En Colombia, los juegos de suerte y azar continúan siendo una práctica arraigada en la cultura popular, asociada al entretenimiento y a la expectativa de obtener premios. No obstante, el crecimiento del sector también ha impulsado la necesidad de fortalecer estrategias de prevención y pedagogía ciudadana que promuevan hábitos saludables, evitando conductas de riesgo y garantizando que la experiencia se mantenga dentro de límites responsables para todos los usuarios activos.
En este contexto, Grupo Gelsa, operador de la marca Paga Todo, ha desarrollado campañas orientadas a fomentar el llamado juego responsable, mediante información clara, acompañamiento en puntos de atención y formación permanente a sus colaboradores. Estas acciones buscan que los apostadores comprendan los riesgos asociados al uso inadecuado del dinero, aprendan a establecer límites y reconozcan el juego como una actividad recreativa segura dentro de entornos regulados y supervisados legalmente.
Como parte de esta estrategia, la compañía ha realizado activaciones pedagógicas que, durante el último año, han llegado a miles de ciudadanos con recomendaciones prácticas sobre control del gasto y toma de decisiones informadas. Paralelamente, cerca de catorce mil colaboradores reciben capacitación continua en normativas de juego legal, con el propósito de garantizar transparencia, orientación adecuada y servicio responsable a los usuarios, fortaleciendo la confianza en el sector regulado formal.
Especialistas coinciden en que jugar responsablemente implica establecer un presupuesto previo, respetarlo sin excepciones y evitar recurrir a préstamos o recursos destinados a necesidades básicas. Asimismo, recomiendan no intentar recuperar pérdidas mediante nuevas apuestas, práctica que puede generar ciclos perjudiciales. La clave está en asumir el juego como una forma de ocio ocasional, sin que interfiera en la vida personal ni afecte la estabilidad económica o emocional del jugador habitual.
Otro aspecto fundamental es apostar únicamente en operadores autorizados, ya que la legalidad ofrece garantías sobre el pago de premios, la protección de datos y la destinación de recursos a causas sociales. En contraste, el juego ilegal carece de controles y puede derivar en fraudes o pérdidas sin respaldo. La regulación permite que parte de estos ingresos se transfieran al financiamiento del sistema de salud pública nacional y regional solidaria.

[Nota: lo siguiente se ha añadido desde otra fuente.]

theorem bstep_comm {kk : Int} (acc : Option (List Int)) {x z : List Int}
    (h : pvLast x = kk → pvLast z = kk → x.length < z.length) :
    bstep kk (bstep kk acc x) z = bstep kk (bstep kk acc z) x := by
  by_cases hx : pvLast x = kk
  · by_cases hz : pvLast z = kk
    · have hlt := h hx hz
      cases acc with
      | none =>
        rw [bstep_none hx, bstep_none hz, bstep_some hz, bstep_some hx,
          if_neg (by omega), if_pos hlt]
      | some a =>
        rw [bstep_some hx, bstep_some hz]
        split_ifs <;> rw [bstep_some hz, bstep_some hx] <;>
          split_ifs <;> first | rfl | (exfalso; omega)
    · simp only [bstep_skip hz]
  · simp only [bstep_skip hx]

theorem bestF_comm {kk : Int} {x : List Int} {l : List (List Int)} (acc : Option (List Int))
    (h : pvLast x = kk → ∀ z ∈ l, pvLast z = kk → x.length < z.length) :
    bestF kk (bstep kk acc x) l = bstep kk (bestF kk acc l) x := by
  induction l generalizing acc with
  | nil => rfl
  | cons z t ih =>
    show bestF kk (bstep kk (bstep kk acc x) z) t = bstep kk (bestF kk (bstep kk acc z) t) x
    rw [bstep_comm acc (fun hx hz => h hx z (List.mem_cons_self ..) hz)]
    exact ih (bstep kk acc z) (fun hx w hw => h hx w (List.mem_cons_of_mem _ hw))

theorem bestF_insertBy {kk : Int} {x : List Int} {l : List (List Int)}
    (hp : l.Pairwise lexle) (acc : Option (List Int)) :
    bestF kk acc (PySem.List.insertBy b2 x l) = bstep kk (bestF kk acc l) x := by
  induction l generalizing acc with
  | nil => rfl
  | cons y t ih =>
    rcases List.pairwise_cons.mp hp with ⟨hy, ht⟩
    by_cases hb : b2 x y = true
    · rw [PySem.List.insertBy, if_pos hb]
      show bestF kk (bstep kk acc x) (y :: t) = bstep kk (bestF kk acc (y :: t)) x
      refine bestF_comm acc ?_
      intro hx z hz hzkk
      have hlex : lexle y z ∨ z = y := by
        rcases List.mem_cons.mp hz with rfl | hz
        · exact Or.inr rfl
        · exact Or.inl (hy z hz)
      have hb' := hb
      unfold b2 at hb'
      simp only [Bool.or_eq_true, Bool.and_eq_true, Bool.not_eq_eq_eq_not, Bool.not_true,
        decide_eq_true_eq, decide_eq_false_iff_not] at hb'
      rcases hlex with hlex | rfl
      · unfold lexle at hlex; omega
      · omega
    · rw [PySem.List.insertBy, if_neg hb]
      show bestF kk (bstep kk acc y) (PySem.List.insertBy b2 x t) = bstep kk (bestF kk (bstep kk acc y) t) x
      exact ih ht (bstep kk acc y)

theorem SA_snoc (xs : List (List Int)) (x : List Int) :
    SA (xs ++ [x]) = PySem.List.insertBy b2 x (SA xs) := by
  unfold SA PySem.List.sorted2
  simp only [if_neg (by decide : ¬ (false = true)), List.foldl_append, List.foldl_cons, List.foldl_nil]
  rfl

theorem best_snoc (kk : Int) (xs : List (List Int)) (x : List Int) :
    best kk (xs ++ [x]) = bstep kk (best kk xs) x := by
  unfold best bestF
  rw [List.foldl_append]
  rfl

theorem SA_good (xs : List (List Int)) :
    (SA xs).Pairwise lexle ∧ ∀ kk, best kk (SA xs) = best kk xs := by
  induction xs using List.reverseRecOn with
  | nil => exact ⟨List.Pairwise.nil, fun _ => rfl⟩
  | append_singleton xs x ih =>
    rcases ih with ⟨hp, hb⟩
    constructor
    · rw [SA_snoc]; exact insertBy_pairwise hp
    · intro kk
      rw [SA_snoc, best_snoc]
      show bestF kk none (PySem.List.insertBy b2 x (SA xs)) = bstep kk (best kk xs) x
      rw [bestF_insertBy hp none]
      rw [show bestF kk none (SA xs) = best kk (SA xs) from rfl, hb kk]

-- Set.ofList helpers -------------------------------------------------------

theorem foldl_add_cons {a : Int} {l : List Int} (s : List Int) (ha : a ∉ l) :
    List.foldl PySem.Set.add (a :: s) l = a :: List.foldl PySem.Set.add s l := by
  induction l generalizing s with
  | nil => rfl
  | cons x t ih =>
    have hxa : x ≠ a := fun h => ha (h ▸ List.mem_cons_self ..)
    have hstep : PySem.Set.add (a :: s) x = a :: PySem.Set.add s x := by
      unfold PySem.Set.add PySem.Set.contains
      simp only [List.contains_cons]
      rw [show (x == a) = false from beq_eq_false_iff_ne.mpr hxa]
      simp only [Bool.false_or]
      split_ifs <;> rfl
    rw [List.foldl_cons, hstep, List.foldl_cons]
    exact ih _ (fun h => ha (List.mem_cons_of_mem _ h))

theorem ofList_cons_not_mem {a : Int} {l : List Int} (ha : a ∉ l) :
    PySem.Set.ofList (a :: l) = a :: PySem.Set.ofList l := by
  unfold PySem.Set.ofList
  rw [List.foldl_cons]
  rw [show PySem.Set.add PySem.Set.empty a = [a] from rfl]
  exact foldl_add_cons [] ha

theorem ofList_cons_cons_self (a : Int) (l : List Int) :
    PySem.Set.ofList (a :: a :: l) = PySem.Set.ofList (a :: l) := by
  unfold PySem.Set.ofList
  simp [PySem.Set.add, PySem.Set.contains, PySem.Set.empty]

theorem sorted_ofList_cons_lt {a : Int} {l : List Int} (h : ∀ b ∈ l, a < b) :
    PySem.List.sorted (PySem.Set.ofList (a :: l)) (fun kk => kk) false
      = a :: PySem.List.sorted (PySem.Set.ofList l) (fun kk => kk) false := by
  have ha : a ∉ l := fun hm => lt_irrefl a (h a hm)
  refine PySem.List.sorted_eq_of_perm_of_pairwise_lt _ _ _ ?_ ?_
  · rw [ofList_cons_not_mem ha]
    exact List.Perm.cons a (PySem.List.sorted_perm _ _ _)
  · refine List.pairwise_cons.mpr ⟨?_, PySem.List.sorted_ofList_pairwise_lt l⟩
    intro b hb
    exact h b ((PySem.Set.mem_ofList l b).mp ((PySem.List.mem_sorted _ _ _ b).mp hb))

De acuerdo con cifras del sector, la operación regulada ha generado aportes significativos a la salud pública durante más de dos décadas, superando el billón de pesos transferidos en ese periodo. Solo en el último año, los recursos entregados ascendieron a decenas de miles de millones, reflejando cómo la actividad, cuando es vigilada, puede convertirse en una fuente estable de financiación social para programas médicos y atención ciudadana prioritaria integral.
Las empresas del sector también han impulsado alianzas con autoridades y entidades reguladoras para combatir redes ilegales y fortalecer la confianza de los usuarios. Mesas de trabajo, campañas informativas y acuerdos por la legalidad hacen parte de estas iniciativas orientadas a proteger al consumidor. El objetivo es consolidar un ecosistema transparente donde entretenimiento, control estatal y responsabilidad social avancen de manera conjunta con reglas claras para todos los actores participantes.
En un contexto donde el acceso digital amplía las posibilidades de participación, el llamado de las autoridades y operadores es a mantener una relación equilibrada con estas actividades. La promoción del juego responsable se proyecta como un componente esencial de la sostenibilidad del sector, al asegurar que su crecimiento esté acompañado de educación, prevención y beneficios colectivos que trasciendan el entretenimiento inmediato y aporten valor social duradero en las comunidades.